*Directions for this task*
Go through the data and retrieve each line that includes the string "getLast".

*Record excerpts*
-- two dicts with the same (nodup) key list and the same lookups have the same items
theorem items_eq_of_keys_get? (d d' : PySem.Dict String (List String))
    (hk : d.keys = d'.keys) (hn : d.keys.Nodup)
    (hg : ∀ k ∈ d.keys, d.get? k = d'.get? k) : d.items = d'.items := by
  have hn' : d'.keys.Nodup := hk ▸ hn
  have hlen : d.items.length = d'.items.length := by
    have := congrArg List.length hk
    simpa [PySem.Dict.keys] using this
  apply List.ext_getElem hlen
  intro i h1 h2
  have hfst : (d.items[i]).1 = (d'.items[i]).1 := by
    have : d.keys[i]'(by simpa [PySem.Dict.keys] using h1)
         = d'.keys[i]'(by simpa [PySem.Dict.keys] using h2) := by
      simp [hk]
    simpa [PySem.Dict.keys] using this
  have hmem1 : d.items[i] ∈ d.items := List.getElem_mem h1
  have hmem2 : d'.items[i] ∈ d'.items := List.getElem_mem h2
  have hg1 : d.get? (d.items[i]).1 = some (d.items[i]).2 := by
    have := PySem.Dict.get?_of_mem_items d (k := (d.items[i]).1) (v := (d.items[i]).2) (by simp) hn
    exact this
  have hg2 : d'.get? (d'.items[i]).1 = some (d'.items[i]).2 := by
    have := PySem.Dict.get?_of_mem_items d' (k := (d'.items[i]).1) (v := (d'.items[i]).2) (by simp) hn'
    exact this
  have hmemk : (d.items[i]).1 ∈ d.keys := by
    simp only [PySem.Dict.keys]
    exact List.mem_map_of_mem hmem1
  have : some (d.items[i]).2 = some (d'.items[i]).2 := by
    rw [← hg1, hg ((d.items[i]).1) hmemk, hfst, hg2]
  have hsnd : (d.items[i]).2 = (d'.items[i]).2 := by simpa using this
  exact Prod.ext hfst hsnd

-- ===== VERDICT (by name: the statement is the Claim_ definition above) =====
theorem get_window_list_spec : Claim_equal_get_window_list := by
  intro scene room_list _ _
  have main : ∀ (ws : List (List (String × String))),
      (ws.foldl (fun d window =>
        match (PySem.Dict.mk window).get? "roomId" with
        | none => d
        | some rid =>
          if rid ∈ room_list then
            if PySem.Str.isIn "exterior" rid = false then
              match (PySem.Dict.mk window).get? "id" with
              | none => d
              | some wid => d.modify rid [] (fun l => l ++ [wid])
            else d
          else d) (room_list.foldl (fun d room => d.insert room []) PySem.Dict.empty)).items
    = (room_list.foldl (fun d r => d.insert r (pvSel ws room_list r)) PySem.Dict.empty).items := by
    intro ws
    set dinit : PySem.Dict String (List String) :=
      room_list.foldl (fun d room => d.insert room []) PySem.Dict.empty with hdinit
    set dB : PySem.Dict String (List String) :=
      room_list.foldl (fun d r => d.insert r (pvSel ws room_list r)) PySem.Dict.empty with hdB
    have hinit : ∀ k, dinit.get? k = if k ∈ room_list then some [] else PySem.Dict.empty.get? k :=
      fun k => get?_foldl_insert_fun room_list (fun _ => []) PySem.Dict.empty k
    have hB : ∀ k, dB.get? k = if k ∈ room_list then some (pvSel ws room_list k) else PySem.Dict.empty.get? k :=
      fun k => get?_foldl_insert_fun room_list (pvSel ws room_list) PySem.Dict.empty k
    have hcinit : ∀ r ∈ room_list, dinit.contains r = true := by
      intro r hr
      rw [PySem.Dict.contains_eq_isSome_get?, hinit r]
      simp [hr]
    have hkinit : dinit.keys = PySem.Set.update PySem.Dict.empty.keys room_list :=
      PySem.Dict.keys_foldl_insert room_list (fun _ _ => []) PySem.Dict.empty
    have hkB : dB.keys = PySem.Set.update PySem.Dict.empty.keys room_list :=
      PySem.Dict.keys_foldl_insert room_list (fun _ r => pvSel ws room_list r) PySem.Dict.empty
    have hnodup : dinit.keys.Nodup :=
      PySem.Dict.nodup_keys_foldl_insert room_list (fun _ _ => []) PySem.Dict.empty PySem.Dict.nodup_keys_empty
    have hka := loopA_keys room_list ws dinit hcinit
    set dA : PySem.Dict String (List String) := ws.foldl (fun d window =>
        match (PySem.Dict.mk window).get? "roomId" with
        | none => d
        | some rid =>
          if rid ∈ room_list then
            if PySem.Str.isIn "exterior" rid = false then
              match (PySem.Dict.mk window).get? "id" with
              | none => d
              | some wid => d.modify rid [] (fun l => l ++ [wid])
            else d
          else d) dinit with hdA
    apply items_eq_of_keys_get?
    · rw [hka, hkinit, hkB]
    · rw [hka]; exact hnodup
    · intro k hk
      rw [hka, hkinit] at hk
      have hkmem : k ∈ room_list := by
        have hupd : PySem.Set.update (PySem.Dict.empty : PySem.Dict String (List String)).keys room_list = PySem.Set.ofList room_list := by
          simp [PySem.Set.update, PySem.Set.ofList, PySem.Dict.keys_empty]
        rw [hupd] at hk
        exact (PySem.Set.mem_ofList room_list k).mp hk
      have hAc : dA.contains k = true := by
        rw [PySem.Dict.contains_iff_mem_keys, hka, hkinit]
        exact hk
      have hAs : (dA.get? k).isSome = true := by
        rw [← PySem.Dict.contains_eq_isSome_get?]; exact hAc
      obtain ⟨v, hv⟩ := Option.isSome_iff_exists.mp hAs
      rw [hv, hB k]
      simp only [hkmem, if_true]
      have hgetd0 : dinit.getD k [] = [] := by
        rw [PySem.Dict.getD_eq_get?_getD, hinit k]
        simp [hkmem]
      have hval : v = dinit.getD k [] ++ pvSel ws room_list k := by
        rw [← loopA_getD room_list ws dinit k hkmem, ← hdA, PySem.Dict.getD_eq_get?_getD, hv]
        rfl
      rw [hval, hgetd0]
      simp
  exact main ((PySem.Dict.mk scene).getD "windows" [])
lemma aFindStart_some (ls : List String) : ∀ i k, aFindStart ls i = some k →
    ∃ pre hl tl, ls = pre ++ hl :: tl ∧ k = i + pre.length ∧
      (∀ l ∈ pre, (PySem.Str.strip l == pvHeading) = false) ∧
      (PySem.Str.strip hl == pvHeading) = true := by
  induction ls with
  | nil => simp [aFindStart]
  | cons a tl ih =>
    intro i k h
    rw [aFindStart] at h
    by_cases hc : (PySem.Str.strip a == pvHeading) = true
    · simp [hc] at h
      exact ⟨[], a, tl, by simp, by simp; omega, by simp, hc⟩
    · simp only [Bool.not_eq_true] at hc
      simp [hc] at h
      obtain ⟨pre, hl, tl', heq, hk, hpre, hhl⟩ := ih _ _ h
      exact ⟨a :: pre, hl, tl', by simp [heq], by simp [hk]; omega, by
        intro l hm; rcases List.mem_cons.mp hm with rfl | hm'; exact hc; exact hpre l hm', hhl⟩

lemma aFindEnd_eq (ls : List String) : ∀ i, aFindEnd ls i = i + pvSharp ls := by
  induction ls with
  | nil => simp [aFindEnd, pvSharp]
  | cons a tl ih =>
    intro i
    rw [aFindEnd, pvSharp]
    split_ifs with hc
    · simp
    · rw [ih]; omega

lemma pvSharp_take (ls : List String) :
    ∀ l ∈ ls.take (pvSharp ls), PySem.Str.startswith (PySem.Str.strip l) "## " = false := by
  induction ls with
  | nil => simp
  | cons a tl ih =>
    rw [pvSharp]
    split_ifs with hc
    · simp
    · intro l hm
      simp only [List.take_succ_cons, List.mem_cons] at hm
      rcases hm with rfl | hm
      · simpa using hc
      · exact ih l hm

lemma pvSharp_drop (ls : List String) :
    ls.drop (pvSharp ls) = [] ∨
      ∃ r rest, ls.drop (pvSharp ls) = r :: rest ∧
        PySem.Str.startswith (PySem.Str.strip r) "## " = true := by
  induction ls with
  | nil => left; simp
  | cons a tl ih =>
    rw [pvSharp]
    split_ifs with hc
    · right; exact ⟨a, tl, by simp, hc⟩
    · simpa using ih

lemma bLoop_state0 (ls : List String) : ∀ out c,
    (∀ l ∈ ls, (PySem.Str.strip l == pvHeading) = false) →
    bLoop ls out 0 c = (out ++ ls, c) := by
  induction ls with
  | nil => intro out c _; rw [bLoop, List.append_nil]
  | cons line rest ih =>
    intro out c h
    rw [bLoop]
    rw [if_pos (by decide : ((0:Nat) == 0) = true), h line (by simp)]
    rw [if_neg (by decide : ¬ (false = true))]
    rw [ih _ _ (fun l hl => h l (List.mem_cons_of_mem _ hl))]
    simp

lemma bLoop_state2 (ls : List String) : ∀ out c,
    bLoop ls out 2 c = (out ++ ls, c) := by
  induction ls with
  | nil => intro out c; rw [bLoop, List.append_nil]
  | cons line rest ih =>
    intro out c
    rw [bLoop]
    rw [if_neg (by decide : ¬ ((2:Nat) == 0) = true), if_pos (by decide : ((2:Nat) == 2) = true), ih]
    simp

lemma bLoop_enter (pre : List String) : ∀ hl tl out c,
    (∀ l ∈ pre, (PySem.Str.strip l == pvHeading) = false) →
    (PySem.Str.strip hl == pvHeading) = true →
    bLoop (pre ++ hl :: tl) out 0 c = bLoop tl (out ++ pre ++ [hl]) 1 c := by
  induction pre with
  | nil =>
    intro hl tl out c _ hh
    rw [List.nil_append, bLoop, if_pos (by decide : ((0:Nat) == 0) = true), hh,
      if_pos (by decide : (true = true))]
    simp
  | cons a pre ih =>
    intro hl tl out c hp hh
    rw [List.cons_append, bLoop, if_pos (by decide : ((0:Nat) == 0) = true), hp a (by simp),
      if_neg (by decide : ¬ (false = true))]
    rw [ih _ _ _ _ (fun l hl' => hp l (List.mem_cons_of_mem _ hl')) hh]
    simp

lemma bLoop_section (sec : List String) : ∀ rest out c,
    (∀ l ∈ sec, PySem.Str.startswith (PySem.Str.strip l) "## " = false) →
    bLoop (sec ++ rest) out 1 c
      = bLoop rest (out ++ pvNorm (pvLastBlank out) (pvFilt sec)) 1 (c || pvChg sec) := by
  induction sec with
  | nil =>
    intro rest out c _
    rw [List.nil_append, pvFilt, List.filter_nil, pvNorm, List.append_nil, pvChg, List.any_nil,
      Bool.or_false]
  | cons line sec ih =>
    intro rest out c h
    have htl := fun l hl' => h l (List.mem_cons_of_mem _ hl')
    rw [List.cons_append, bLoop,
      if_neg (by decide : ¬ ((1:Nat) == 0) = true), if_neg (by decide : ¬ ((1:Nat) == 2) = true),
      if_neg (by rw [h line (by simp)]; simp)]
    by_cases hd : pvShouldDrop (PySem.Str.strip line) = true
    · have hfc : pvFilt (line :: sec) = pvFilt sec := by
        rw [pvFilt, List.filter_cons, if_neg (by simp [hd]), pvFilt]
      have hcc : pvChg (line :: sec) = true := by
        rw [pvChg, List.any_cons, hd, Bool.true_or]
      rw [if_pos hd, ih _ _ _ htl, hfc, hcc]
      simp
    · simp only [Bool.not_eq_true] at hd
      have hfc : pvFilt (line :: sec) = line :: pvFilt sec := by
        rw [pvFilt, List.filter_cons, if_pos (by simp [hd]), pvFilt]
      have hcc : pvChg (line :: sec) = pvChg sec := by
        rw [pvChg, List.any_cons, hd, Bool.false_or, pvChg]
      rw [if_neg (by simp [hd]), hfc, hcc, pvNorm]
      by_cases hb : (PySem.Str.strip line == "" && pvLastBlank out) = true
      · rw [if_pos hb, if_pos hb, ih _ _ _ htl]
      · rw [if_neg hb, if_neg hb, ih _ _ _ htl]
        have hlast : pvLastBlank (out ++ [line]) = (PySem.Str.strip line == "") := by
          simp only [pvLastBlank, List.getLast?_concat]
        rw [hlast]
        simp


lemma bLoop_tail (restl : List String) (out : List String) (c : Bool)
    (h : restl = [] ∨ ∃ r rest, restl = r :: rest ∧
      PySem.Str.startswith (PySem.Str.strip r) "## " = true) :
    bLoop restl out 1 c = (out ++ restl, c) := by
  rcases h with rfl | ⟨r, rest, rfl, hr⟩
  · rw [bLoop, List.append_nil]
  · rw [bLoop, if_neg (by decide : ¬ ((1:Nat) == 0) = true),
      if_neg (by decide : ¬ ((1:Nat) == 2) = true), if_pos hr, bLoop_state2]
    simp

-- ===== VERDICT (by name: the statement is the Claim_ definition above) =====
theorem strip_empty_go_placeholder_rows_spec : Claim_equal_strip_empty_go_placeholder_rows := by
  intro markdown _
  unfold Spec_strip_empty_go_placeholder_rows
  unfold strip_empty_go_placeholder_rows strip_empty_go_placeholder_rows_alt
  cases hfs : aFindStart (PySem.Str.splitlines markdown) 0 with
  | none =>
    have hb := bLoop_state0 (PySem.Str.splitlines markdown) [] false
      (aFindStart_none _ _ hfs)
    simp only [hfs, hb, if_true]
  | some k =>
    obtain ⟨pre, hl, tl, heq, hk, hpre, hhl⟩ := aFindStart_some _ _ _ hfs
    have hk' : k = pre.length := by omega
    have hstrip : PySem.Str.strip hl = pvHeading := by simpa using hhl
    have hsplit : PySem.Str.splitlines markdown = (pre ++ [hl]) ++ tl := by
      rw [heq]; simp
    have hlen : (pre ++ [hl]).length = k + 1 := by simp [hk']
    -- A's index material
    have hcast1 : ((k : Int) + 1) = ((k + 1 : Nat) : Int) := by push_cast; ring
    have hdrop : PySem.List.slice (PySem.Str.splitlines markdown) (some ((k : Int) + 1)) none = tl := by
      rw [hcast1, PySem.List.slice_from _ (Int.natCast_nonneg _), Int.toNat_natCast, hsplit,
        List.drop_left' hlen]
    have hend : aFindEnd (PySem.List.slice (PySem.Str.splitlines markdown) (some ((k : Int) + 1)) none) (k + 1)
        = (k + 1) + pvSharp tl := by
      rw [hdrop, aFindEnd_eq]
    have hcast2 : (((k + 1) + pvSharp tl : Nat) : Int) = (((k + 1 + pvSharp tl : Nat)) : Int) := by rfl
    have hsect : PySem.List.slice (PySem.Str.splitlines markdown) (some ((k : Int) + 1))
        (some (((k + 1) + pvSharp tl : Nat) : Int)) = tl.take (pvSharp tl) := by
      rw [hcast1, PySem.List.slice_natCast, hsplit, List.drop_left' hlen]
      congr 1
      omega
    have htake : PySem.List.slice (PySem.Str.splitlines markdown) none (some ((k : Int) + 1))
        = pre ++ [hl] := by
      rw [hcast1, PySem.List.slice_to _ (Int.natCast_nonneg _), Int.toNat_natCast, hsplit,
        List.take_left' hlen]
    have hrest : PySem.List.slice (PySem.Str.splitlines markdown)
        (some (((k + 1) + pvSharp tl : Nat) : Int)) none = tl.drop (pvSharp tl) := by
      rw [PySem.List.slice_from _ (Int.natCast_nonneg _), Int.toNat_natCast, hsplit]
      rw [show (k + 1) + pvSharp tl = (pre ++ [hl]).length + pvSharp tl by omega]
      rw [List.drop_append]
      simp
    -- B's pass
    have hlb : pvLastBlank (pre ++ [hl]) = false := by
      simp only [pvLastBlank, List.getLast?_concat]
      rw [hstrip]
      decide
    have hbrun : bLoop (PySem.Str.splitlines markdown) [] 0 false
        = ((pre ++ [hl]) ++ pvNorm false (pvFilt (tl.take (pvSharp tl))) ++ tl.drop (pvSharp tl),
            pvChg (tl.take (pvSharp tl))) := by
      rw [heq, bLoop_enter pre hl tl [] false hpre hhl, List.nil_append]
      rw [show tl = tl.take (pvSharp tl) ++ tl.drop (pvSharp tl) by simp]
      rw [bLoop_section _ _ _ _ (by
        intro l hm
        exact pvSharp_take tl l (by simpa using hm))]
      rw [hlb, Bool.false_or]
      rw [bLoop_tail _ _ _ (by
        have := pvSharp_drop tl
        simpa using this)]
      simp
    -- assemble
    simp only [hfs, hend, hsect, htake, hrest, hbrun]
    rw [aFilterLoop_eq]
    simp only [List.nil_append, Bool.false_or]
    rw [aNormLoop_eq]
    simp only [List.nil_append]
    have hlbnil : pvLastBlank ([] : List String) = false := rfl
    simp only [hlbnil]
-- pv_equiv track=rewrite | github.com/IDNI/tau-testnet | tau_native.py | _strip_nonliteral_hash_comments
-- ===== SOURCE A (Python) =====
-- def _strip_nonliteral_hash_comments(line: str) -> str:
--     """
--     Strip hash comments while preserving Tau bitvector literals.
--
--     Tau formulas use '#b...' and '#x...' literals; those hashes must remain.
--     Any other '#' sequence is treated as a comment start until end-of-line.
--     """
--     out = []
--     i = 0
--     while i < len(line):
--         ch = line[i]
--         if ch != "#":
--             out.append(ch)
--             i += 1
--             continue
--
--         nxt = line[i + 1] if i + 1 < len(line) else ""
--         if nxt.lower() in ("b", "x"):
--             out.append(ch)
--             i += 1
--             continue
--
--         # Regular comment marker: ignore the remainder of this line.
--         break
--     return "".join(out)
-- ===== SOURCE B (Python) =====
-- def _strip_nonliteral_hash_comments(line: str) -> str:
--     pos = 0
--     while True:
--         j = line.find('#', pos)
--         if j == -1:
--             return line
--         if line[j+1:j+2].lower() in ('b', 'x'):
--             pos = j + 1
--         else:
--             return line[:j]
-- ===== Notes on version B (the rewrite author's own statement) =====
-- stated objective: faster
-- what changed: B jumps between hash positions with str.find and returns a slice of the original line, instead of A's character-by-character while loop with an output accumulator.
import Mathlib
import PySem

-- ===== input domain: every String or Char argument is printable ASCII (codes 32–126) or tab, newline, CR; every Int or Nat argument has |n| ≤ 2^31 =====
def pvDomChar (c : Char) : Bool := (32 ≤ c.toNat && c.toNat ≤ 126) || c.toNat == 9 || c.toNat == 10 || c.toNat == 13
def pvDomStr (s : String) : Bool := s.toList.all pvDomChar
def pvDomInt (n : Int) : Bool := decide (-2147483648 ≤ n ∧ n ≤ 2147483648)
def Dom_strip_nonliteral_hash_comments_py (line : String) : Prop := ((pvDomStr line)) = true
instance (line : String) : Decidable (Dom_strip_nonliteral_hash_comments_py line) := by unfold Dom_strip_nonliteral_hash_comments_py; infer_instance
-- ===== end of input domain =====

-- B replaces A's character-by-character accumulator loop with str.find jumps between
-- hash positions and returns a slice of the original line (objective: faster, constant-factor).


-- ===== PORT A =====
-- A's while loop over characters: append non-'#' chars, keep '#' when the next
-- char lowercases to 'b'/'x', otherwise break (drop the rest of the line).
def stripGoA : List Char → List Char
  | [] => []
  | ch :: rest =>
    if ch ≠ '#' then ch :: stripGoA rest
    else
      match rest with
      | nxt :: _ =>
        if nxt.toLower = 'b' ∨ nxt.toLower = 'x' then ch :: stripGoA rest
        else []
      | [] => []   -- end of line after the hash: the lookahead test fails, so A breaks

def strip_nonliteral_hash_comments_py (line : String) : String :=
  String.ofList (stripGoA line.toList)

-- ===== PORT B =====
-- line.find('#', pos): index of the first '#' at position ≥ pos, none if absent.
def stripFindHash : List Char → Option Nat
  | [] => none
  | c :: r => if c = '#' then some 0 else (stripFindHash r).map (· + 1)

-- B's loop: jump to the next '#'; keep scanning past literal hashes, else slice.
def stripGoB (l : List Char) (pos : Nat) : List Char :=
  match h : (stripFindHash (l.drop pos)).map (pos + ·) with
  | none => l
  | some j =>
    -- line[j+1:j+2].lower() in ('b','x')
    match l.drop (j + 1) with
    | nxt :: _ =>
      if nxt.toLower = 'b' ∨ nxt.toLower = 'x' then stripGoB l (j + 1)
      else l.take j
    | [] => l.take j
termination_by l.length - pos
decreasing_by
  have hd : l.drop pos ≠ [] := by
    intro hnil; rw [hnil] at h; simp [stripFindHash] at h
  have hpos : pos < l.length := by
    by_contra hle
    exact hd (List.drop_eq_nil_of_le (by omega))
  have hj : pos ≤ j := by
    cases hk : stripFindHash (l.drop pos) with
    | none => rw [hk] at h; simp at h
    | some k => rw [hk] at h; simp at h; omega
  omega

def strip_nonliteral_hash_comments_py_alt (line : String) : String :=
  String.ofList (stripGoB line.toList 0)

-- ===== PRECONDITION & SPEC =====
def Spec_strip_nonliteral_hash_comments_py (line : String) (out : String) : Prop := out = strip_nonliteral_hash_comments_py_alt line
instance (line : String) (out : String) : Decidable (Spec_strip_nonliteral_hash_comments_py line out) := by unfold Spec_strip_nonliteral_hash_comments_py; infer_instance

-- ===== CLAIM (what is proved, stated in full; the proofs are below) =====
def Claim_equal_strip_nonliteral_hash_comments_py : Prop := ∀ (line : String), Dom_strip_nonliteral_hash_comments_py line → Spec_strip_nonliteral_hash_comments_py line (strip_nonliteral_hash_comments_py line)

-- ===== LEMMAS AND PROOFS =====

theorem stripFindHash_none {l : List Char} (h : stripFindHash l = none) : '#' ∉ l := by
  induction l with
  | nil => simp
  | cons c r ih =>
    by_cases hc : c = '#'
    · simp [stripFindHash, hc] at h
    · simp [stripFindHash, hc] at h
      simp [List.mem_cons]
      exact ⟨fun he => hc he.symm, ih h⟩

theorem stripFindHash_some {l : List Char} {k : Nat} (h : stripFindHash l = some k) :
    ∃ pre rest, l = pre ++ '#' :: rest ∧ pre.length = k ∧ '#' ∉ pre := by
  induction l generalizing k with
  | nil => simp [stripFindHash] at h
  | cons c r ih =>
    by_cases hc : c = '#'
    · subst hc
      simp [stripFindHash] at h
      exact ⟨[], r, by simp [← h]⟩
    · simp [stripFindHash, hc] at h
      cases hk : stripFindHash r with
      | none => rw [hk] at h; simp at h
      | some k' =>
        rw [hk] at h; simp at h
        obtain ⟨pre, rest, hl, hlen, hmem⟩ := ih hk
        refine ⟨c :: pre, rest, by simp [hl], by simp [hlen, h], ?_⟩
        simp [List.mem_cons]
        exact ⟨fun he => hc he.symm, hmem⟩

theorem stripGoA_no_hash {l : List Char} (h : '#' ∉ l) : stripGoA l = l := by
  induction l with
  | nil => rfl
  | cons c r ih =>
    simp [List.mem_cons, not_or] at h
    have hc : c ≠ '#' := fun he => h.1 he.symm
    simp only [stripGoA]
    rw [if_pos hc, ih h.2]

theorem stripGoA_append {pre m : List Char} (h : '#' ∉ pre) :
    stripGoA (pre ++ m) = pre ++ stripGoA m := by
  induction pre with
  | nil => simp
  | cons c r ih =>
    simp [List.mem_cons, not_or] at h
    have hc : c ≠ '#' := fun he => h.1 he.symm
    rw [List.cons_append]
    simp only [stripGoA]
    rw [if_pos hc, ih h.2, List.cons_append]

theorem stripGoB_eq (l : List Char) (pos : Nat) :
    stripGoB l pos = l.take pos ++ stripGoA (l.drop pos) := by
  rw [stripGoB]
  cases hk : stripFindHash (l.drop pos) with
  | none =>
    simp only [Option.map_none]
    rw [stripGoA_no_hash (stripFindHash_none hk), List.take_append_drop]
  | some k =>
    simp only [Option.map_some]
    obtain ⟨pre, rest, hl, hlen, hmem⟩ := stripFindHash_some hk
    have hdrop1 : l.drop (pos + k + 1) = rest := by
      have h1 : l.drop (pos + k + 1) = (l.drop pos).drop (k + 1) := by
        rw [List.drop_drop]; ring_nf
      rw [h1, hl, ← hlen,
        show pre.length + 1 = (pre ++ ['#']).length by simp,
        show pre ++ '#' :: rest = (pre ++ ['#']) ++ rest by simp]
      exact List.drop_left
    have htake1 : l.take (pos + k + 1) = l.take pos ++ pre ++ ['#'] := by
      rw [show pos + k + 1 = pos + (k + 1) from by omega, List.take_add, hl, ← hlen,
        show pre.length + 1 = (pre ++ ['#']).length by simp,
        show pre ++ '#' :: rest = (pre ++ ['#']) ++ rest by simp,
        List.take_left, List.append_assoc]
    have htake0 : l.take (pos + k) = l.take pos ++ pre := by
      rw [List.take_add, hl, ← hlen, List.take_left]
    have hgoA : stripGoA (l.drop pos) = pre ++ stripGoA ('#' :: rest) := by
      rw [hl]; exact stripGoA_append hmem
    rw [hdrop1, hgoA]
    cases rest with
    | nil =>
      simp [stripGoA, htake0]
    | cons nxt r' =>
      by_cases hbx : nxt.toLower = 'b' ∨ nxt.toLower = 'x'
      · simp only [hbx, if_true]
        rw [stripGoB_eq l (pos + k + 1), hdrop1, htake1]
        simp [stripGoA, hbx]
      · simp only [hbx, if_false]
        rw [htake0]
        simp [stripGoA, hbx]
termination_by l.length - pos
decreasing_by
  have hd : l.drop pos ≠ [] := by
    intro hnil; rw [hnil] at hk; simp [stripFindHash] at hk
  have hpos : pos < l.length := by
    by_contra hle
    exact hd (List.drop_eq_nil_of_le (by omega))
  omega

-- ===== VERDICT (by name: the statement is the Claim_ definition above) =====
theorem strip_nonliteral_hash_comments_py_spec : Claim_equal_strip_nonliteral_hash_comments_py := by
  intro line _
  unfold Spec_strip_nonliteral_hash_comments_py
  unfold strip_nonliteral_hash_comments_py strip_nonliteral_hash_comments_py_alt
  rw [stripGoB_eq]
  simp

*Written answer*
          simp only [pvLastBlank, List.getLast?_concat]
      simp only [pvLastBlank, List.getLast?_concat]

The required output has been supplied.